LOCAL PREVIEW View on GitHub

RAG Indexing, Retrieval, And Re-Ranking

Covers Q12, Q13, Q14, Q15, Q23, Q26, Q30, Q34.

What The Interviewer Is Testing

  • Whether you can explain retrieval as a pipeline, not just "we use vectors".
  • Whether you understand chunking, metadata, HNSW tuning, and reranking trade-offs.
  • Whether you can talk about freshness and contradiction handling in production.

Deep Dive

Ingestion Pipeline

  1. Source documents arrive from FAQs, product content, or policy content.
  2. Documents are cleaned, normalized, and chunked.
  3. Each chunk receives metadata.
  4. Embeddings are generated.
  5. Vectors and metadata are upserted into OpenSearch.

Chunking Design

The stated design uses 512-token chunks with 50-token overlap. A strong answer explains why:

  • Large enough for semantic coherence.
  • Small enough for precise retrieval.
  • Overlap preserves continuity when relevant facts straddle boundaries.

Metadata Matters

Metadata is not an afterthought. It enables:

  • filtered retrieval by source type or category
  • freshness-aware ranking
  • source attribution
  • safer handling of product-specific queries through asin

Retrieval Path

  1. Embed the user query.
  2. Retrieve top-k candidates through ANN search.
  3. Re-rank with a cross-encoder.
  4. Select the final chunks.
  5. Pass them into the prompt with source metadata.

HNSW Talking Points

  • M controls graph connectivity and memory use.
  • ef_construction affects index build quality and build time.
  • ef_search affects recall and query latency.

For RAG, good answers usually bias slightly toward recall because poor retrieval quality hurts the final answer more than a modest search-time increase.

Contradictions And Freshness

Retrieved chunks can disagree. The answer should mention:

  • versioning or deduplication during indexing
  • last_updated metadata
  • prompt instructions to prefer fresher sources
  • operational flags for human review when contradictions persist

Strong Answer Pattern

  • "RAG quality is dominated by retrieval quality, not only model quality."
  • "Metadata filtering often matters as much as vector similarity."
  • "Reranking is worth the cost when top-3 quality matters."
  • "Freshness is a pipeline problem, not just a prompt problem."

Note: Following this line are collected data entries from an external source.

-- pv_equiv track=rewrite | github.com/Chiheb-Edine-Zoghlemi/TIC_TAC_TOE | player.py | wins_by_colunm
-- ===== SOURCE A (Python) =====
-- def wins_by_colunm(dimension):
--     moves=[]
--     for i in range(1,dimension+1) :
--         combo=[]
--         for j in range(i,dimension**2+1,dimension) :
--             combo.append(j)
--         moves.append(combo)
--     return  moves
-- ===== SOURCE B (Python) =====
-- def wins_by_colunm(dimension):
--     # Transpose the row-major grid: row r is range(r*dimension+1, (r+1)*dimension+1),
--     # and zip(*rows) yields the columns, i.e. the column winning combinations.
--     rows = (range(r * dimension + 1, (r + 1) * dimension + 1) for r in range(dimension))
--     return [list(col) for col in zip(*rows)]
-- ===== Notes on version B (the rewrite author's own statement) =====
-- stated objective: alternative
-- what changed: A builds each column by appending elements of a stride-`dimension` range; B builds the row-major grid (consecutive ranges) and transposes it with zip(*rows).
import Mathlib
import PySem

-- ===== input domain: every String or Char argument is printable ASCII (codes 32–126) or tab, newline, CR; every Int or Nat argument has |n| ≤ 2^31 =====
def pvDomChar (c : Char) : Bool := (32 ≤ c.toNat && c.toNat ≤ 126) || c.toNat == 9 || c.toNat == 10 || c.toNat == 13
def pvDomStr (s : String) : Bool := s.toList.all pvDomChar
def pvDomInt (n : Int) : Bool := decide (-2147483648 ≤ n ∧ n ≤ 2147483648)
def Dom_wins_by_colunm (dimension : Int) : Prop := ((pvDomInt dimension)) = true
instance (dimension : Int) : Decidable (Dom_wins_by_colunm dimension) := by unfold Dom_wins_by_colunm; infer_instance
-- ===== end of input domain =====

-- B builds the row-major grid and transposes it with zip(*rows) instead of A's
-- per-column strided ranges; objective: alternative decomposition, same cost.

-- ===== PORT A =====
def wins_by_colunm (dimension : Int) : List (List Int) :=
  (PySem.List.pyRange 1 (dimension + 1) 1).foldl
    (fun moves i =>
      moves ++ [(PySem.List.pyRange i (dimension ^ 2 + 1) dimension).foldl
                  (fun combo j => combo ++ [j]) []])
    []

-- ===== PORT B =====
-- one step of zip(*rows): the heads of all rows and the tails, none if some row is empty
def pvHeads : List (List Int) → Option (List Int × List (List Int))
  | [] => some ([], [])
  | [] :: _ => none
  | (x :: xs) :: rest =>
    match pvHeads rest with
    | none => none
    | some (hs, ts) => some (x :: hs, xs :: ts)

def pvZipGo : List (List Int) → Nat → List (List Int)
  | _, 0 => []
  | rows, Nat.succ fuel =>
    match pvHeads rows with
    | none => []
    | some (hs, ts) => hs :: pvZipGo ts fuel

-- zip(*rows): stops at the shortest row; the first row's length bounds the output
def pvZipStar (rows : List (List Int)) : List (List Int) :=
  match rows with
  | [] => []
  | r0 :: _ => pvZipGo rows r0.length

def wins_by_colunm_alt (dimension : Int) : List (List Int) :=
  let rows := (PySem.List.pyRange 0 dimension 1).map
    (fun r => PySem.List.pyRange (r * dimension + 1) ((r + 1) * dimension + 1) 1)
  pvZipStar rows

-- ===== PRECONDITION & SPEC =====
def Spec_wins_by_colunm (dimension : Int) (out : List (List Int)) : Prop := out = wins_by_colunm_alt dimension
instance (dimension : Int) (out : List (List Int)) : Decidable (Spec_wins_by_colunm dimension out) := by unfold Spec_wins_by_colunm; infer_instance

-- ===== CLAIM (what is proved, stated in full; the proofs are below) =====
def Claim_equal_wins_by_colunm : Prop := ∀ (dimension : Int), Dom_wins_by_colunm dimension → Spec_wins_by_colunm dimension (wins_by_colunm dimension)

-- ===== LEMMAS AND PROOFS =====

theorem pvHeads_map_cons {α : Type} (l : List α) (h : α → Int) (t : α → List Int) :
    pvHeads (l.map fun a => h a :: t a) = some (l.map h, l.map t) := by
  induction l with
  | nil => rfl
  | cons a l ih => simp [pvHeads, ih]

theorem pvZipGo_maps {α : Type} (n : Nat) :
    ∀ (fuel : Nat) (fs : List α) (g : α → Nat → Int), fs ≠ [] → n ≤ fuel →
    pvZipGo (fs.map fun a => (List.range n).map (g a)) fuel
      = (List.range n).map (fun j => fs.map (fun a => g a j)) := by
  induction n with
  | zero =>
    intro fuel fs g hfs _
    obtain ⟨a, fs', rfl⟩ := List.exists_cons_of_ne_nil hfs
    cases fuel <;> simp [pvZipGo, pvHeads]
  | succ n ih =>
    intro fuel fs g hfs hfuel
    obtain ⟨fuel', rfl⟩ : ∃ m, fuel = m + 1 := ⟨fuel - 1, by omega⟩
    have hrange : List.range (n + 1) = 0 :: (List.range n).map Nat.succ :=
      List.range_succ_eq_map
    have hrow : (fun a => (List.range (n+1)).map (g a))
        = fun a => g a 0 :: (List.range n).map (fun k => g a (k + 1)) := by
      funext a; simp [hrange, List.map_map, Function.comp]
    rw [hrow]
    simp only [pvZipGo, pvHeads_map_cons]
    have := ih fuel' fs (fun a k => g a (k + 1)) hfs (by omega)
    rw [this, hrange]
    simp [List.map_map, Function.comp]

theorem pvZipStar_maps {α : Type} (n : Nat) (fs : List α) (g : α → Nat → Int) (hfs : fs ≠ []) :
    pvZipStar (fs.map fun a => (List.range n).map (g a))
      = (List.range n).map (fun j => fs.map (fun a => g a j)) := by
  obtain ⟨a, fs', rfl⟩ := List.exists_cons_of_ne_nil hfs
  show pvZipGo _ _ = _
  have hlen : ((List.range n).map (g a)).length = n := by simp
  rw [List.map_cons]
  show pvZipGo ((a :: fs').map fun a => (List.range n).map (g a)) ((List.range n).map (g a)).length = _
  rw [hlen]
  exact pvZipGo_maps n n (a :: fs') g (by simp) le_rfl

theorem wins_by_colunm_A_eq (d : Int) :
    wins_by_colunm d
      = (PySem.List.pyRange 1 (d + 1) 1).map (fun i => PySem.List.pyRange i (d ^ 2 + 1) d) := by
  unfold wins_by_colunm
  rw [PySem.List.foldl_append_singleton_eq_map
    (fun i => (PySem.List.pyRange i (d ^ 2 + 1) d).foldl (fun combo j => combo ++ [j]) [])]
  simp only [PySem.List.foldl_append_singleton_eq_self, List.nil_append]

theorem pv_count (n j : Nat) (hn : 1 ≤ n) (hj : j < n) :
    (((n : Int) * n + 1 - (1 + (j : Int)) + n - 1) / n) = n := by
  have h1 : ((n : Int) * n + 1 - (1 + (j : Int)) + n - 1)
      = ((n : Int) - 1 - j) + (n : Int) * n := by ring
  rw [h1, Int.add_mul_ediv_left _ _ (by exact_mod_cast Nat.one_le_iff_ne_zero.mp hn)]
  have h2 : ((n : Int) - 1 - j) / n = 0 :=
    Int.ediv_eq_zero_of_lt (by omega) (by omega)
  rw [h2]; ring

theorem pv_col (n j : Nat) (hn : 1 ≤ n) (hj : j < n) :
    PySem.List.pyRange (1 + (j : Int)) (((n : Int)) ^ 2 + 1) (n : Int)
      = (List.range n).map (fun (r : Nat) => (r : Int) * n + 1 + (j : Int)) := by
  have hpos : (0 : Int) < n := by exact_mod_cast hn
  rw [PySem.List.pyRange_of_pos _ _ hpos]
  have hlt : (1 + (j : Int)) < (n : Int) ^ 2 + 1 := by
    have : (j : Int) < (n : Int) := by exact_mod_cast hj
    nlinarith
  rw [if_pos hlt]
  have : ((n : Int) ^ 2 + 1 - (1 + (j : Int)) + n - 1) = ((n : Int) * n + 1 - (1 + (j : Int)) + n - 1) := by ring
  rw [this, pv_count n j hn hj]
  simp only [Int.toNat_natCast]
  exact List.map_congr_left (fun k _ => by ring)

-- ===== VERDICT (by name: the statement is the Claim_ definition above) =====
theorem wins_by_colunm_spec : Claim_equal_wins_by_colunm := by
  intro d _hdom
  unfold Spec_wins_by_colunm wins_by_colunm_alt
  by_cases hd : d ≤ 0
  · -- dimension ≤ 0: both sides are []
    rw [wins_by_colunm_A_eq]
    rw [PySem.List.pyRange_one_eq_nil (by omega)]
    rw [PySem.List.pyRange_one_eq_nil (by omega)]
    rfl
  · -- dimension > 0
    have hd' : (0 : Int) < d := by omega
    obtain ⟨n, rfl⟩ : ∃ n : Nat, d = (n : Int) := ⟨d.toNat, (Int.toNat_of_nonneg hd'.le).symm⟩
    have hn : 1 ≤ n := by exact_mod_cast hd'
    -- left side
    rw [wins_by_colunm_A_eq, PySem.List.pyRange_one]
    have h1 : ((n : Int) + 1 - 1).toNat = n := by omega
    rw [h1]
    -- right side: rows and transpose
    have hrow : ∀ r : Nat, PySem.List.pyRange ((r : Int) * n + 1) (((r : Int) + 1) * n + 1) 1
        = (List.range n).map (fun (k : Nat) => (r : Int) * n + 1 + (k : Int)) := by
      intro r
      rw [PySem.List.pyRange_one]
      have : (((r : Int) + 1) * n + 1 - ((r : Int) * n + 1)) = (n : Int) := by ring
      rw [this, Int.toNat_natCast]
    have hrows : (PySem.List.pyRange 0 (n : Int) 1).map
        (fun r => PySem.List.pyRange (r * n + 1) ((r + 1) * n + 1) 1)
        = (List.range n).map (fun (r : Nat) => (List.range n).map (fun (k : Nat) => (r : Int) * n + 1 + (k : Int))) := by
      rw [PySem.List.pyRange_zero_natCast, List.map_map]
      exact List.map_congr_left (fun r _ => by simpa using hrow r)
    rw [hrows, pvZipStar_maps n (List.range n) (fun (r : Nat) (k : Nat) => (r : Int) * n + 1 + (k : Int))
        (by rw [Ne, List.range_eq_nil]; omega)]
    rw [List.map_map]
    exact List.map_congr_left (fun j hj => by
      simpa [Function.comp] using pv_col n j hn (List.mem_range.mp hj))
-- pv_equiv track=rewrite | github.com/Oost-hash/TinyUi | src/tinyui/config/config_tool/flat_to_nested/build/widgets.py | _find_cell_suffixes
-- ===== SOURCE A (Python) =====
-- from typing import Any, Dict, List, Set
--
-- def _find_cell_suffixes(config: Dict[str, Any]) -> Set[str]:
--     """Vind suffixen die Cells vormen (2+ attrs uit bekende cell prefixes).
--
--     Cell prefixes: font_color_, bkg_color_, caption_text_, decimal_places_,
--     column_index_, show_, prefix_, suffix_.
--     """
--     cell_prefixes = [
--         "font_color_", "bkg_color_", "caption_text_", "decimal_places_",
--         "column_index_", "show_", "prefix_", "suffix_",
--     ]
--
--     # Tel per suffix hoeveel verschillende prefix-types matchen
--     suffix_attrs: Dict[str, Set[str]] = {}
--     for key in config:
--         for cp in cell_prefixes:
--             if key.startswith(cp):
--                 suffix = key[len(cp):]
--                 if suffix not in suffix_attrs:
--                     suffix_attrs[suffix] = set()
--                 suffix_attrs[suffix].add(cp)
--                 break
--
--     # Cell = suffix met 2+ attrs EN minstens font_color of bkg_color
--     color_prefixes = {"font_color_", "bkg_color_"}
--     return {
--         suffix for suffix, attrs in suffix_attrs.items()
--         if len(attrs) >= 2 and attrs & color_prefixes
--     }
-- ===== SOURCE B (Python) =====
-- from typing import Any, Dict, Set
--
-- def _find_cell_suffixes(config: Dict[str, Any]) -> Set[str]:
--     """Cell suffixes: probe the dict for composed keys instead of grouping
--     prefixes per suffix in an intermediate dict of sets."""
--     cell_prefixes = [
--         "font_color_", "bkg_color_", "caption_text_", "decimal_places_",
--         "column_index_", "show_", "prefix_", "suffix_",
--     ]
--     result = set()
--     for key in config:
--         for cp in cell_prefixes:
--             if key.startswith(cp):
--                 suffix = key[len(cp):]
--                 if ("font_color_" + suffix in config or "bkg_color_" + suffix in config) \
--                         and sum(1 for c in cell_prefixes if c + suffix in config) >= 2:
--                     result.add(suffix)
--                 break
--     return result
-- ===== Notes on version B (the rewrite author's own statement) =====
-- stated objective: alternative
-- what changed: B drops A's intermediate suffix->set-of-prefixes grouping dict entirely: for each key it strips the matching prefix and decides inclusion by directly probing the config dict for the composed keys prefix+suffix (color probe plus a count of matching prefixes).
import Mathlib
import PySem

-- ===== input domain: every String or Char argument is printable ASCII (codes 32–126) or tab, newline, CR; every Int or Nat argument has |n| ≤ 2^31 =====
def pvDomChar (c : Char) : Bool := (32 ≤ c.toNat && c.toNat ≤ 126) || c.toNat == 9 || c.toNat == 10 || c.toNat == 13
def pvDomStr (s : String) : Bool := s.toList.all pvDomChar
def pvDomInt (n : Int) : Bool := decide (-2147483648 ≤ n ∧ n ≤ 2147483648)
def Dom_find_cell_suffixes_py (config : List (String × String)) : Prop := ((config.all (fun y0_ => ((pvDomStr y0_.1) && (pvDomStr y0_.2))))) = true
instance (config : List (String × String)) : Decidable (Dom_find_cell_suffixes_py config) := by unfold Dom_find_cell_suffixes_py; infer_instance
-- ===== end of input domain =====

-- B replaces A's intermediate suffix→set-of-prefixes dict by direct membership probes
-- of the composed keys (prefix + suffix) in the config dict; objective: alternative.
-- The Python return type is a set; the ports return its distinct elements as a list.

-- the 8 cell prefixes, shared by both Pythons
def pvCellPrefixes : List String :=
  ["font_color_", "bkg_color_", "caption_text_", "decimal_places_",
   "column_index_", "show_", "prefix_", "suffix_"]

-- the inner 'for cp in cell_prefixes: if key.startswith(cp): … break' loop of both Pythons:
-- first matching prefix together with the stripped suffix key[len(cp):]
def pvStrip (key : String) : List String → Option (String × String)
  | [] => none
  | cp :: rest =>
      if PySem.Str.startswith key cp then
        some (cp, PySem.Str.slice key (some (PySem.Str.len cp)) none)
      else pvStrip key rest

-- ===== PORT A =====
def find_cell_suffixes_py (config : List (String × String)) : List String :=
  let keys := (PySem.Dict.ofList config).keys
  let suffix_attrs : PySem.Dict String (PySem.Set String) :=
    keys.foldl (fun d key =>
      match pvStrip key pvCellPrefixes with
      | some (cp, suffix) =>
          d.insert suffix (PySem.Set.add (d.getD suffix PySem.Set.empty) cp)
      | none => d) PySem.Dict.empty
  let color_prefixes : PySem.Set String := PySem.Set.ofList ["font_color_", "bkg_color_"]
  suffix_attrs.items.foldl (fun acc it =>
    if 2 ≤ PySem.Set.len it.2 ∧ PySem.Set.inter it.2 color_prefixes ≠ [] then
      PySem.Set.add acc it.1
    else acc) PySem.Set.empty

-- ===== PORT B =====
def find_cell_suffixes_py_alt (config : List (String × String)) : List String :=
  let d := PySem.Dict.ofList config
  d.keys.foldl (fun result key =>
    match pvStrip key pvCellPrefixes with
    | some (_, suffix) =>
        if (d.contains ("font_color_" ++ suffix) || d.contains ("bkg_color_" ++ suffix))
            && decide (2 ≤ pvCellPrefixes.countP (fun c => d.contains (c ++ suffix))) then
          PySem.Set.add result suffix
        else result
    | none => result) PySem.Set.empty

-- ===== PRECONDITION & SPEC =====
def Spec_find_cell_suffixes_py (config : List (String × String)) (out : List String) : Prop := out = find_cell_suffixes_py_alt config
instance (config : List (String × String)) (out : List String) : Decidable (Spec_find_cell_suffixes_py config out) := by unfold Spec_find_cell_suffixes_py; infer_instance

-- ===== CLAIM (what is proved, stated in full; the proofs are below) =====
def Claim_equal_find_cell_suffixes_py : Prop := ∀ (config : List (String × String)), Dom_find_cell_suffixes_py config → Spec_find_cell_suffixes_py config (find_cell_suffixes_py config)

-- ===== LEMMAS AND PROOFS =====

-- no two of the 8 prefixes are prefixes of one another
theorem pvPrefixFree : ∀ c ∈ pvCellPrefixes, ∀ cp ∈ pvCellPrefixes,
    c.toList <+: cp.toList → c = cp := by decide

Scenario 1: Contradictory Chunks

Primary Prompt

The retriever returns one chunk saying a return policy is 30 days and another saying it is 14 days. What should happen?

Follow-Up 1

Is this primarily an LLM problem or an indexing problem?

Follow-Up 2

How should last_updated affect ranking or selection?

Follow-Up 3

What analytics event would you emit so the data pipeline team can fix the root cause?

Strong Answer Markers

  • Attributes root cause to data or indexing quality first.
  • Uses freshness metadata and source preference rules.
  • Mentions surfacing contradictions for human cleanup.

Scenario 2: Retrieval Recall Is Poor For Niche Manga Queries

Primary Prompt

Users asking for obscure manga volumes are getting weak retrieval results even though the documents exist. Where do you investigate first?

Follow-Up 1

Would you adjust chunking, ef_search, metadata filters, or the embedding model first?

Follow-Up 2

How would you know if reranking is helping or hurting?

Follow-Up 3

What offline evaluation dataset would you build?

Strong Answer Markers

  • Separates recall issues from reranking issues.
  • Uses query-set evaluation rather than intuition.
  • Talks about retrieval metrics such as recall@k and MRR.
  • Understands that over-filtering metadata can kill recall.

Scenario 3: Real-Time Catalog Updates

Primary Prompt

A product is discontinued. How does that propagate through the RAG index without serving stale content for hours?

Follow-Up 1

What event source would trigger the update pipeline?

Follow-Up 2

Would you ever store prices inside chunks?

Follow-Up 3

What SLO would you define for index freshness?

Strong Answer Markers

  • Uses event-driven indexing through SNS, streams, or similar triggers.
  • Deletes or updates chunks for discontinued products.
  • Avoids relying on static chunked prices for live pricing.
  • Defines freshness explicitly, for example under five minutes.

Red Flags

  • Saying overlap is always good without a cost trade-off.
  • Ignoring metadata filters.
  • Treating HNSW parameters as random knobs.
  • Solving contradictory sources only with prompt wording.

Two-Minute Whiteboard Version

Draw two planes:

  1. Offline ingestion plane with chunking, embedding, indexing.
  2. Online retrieval plane with embed, search, rerank, select, prompt.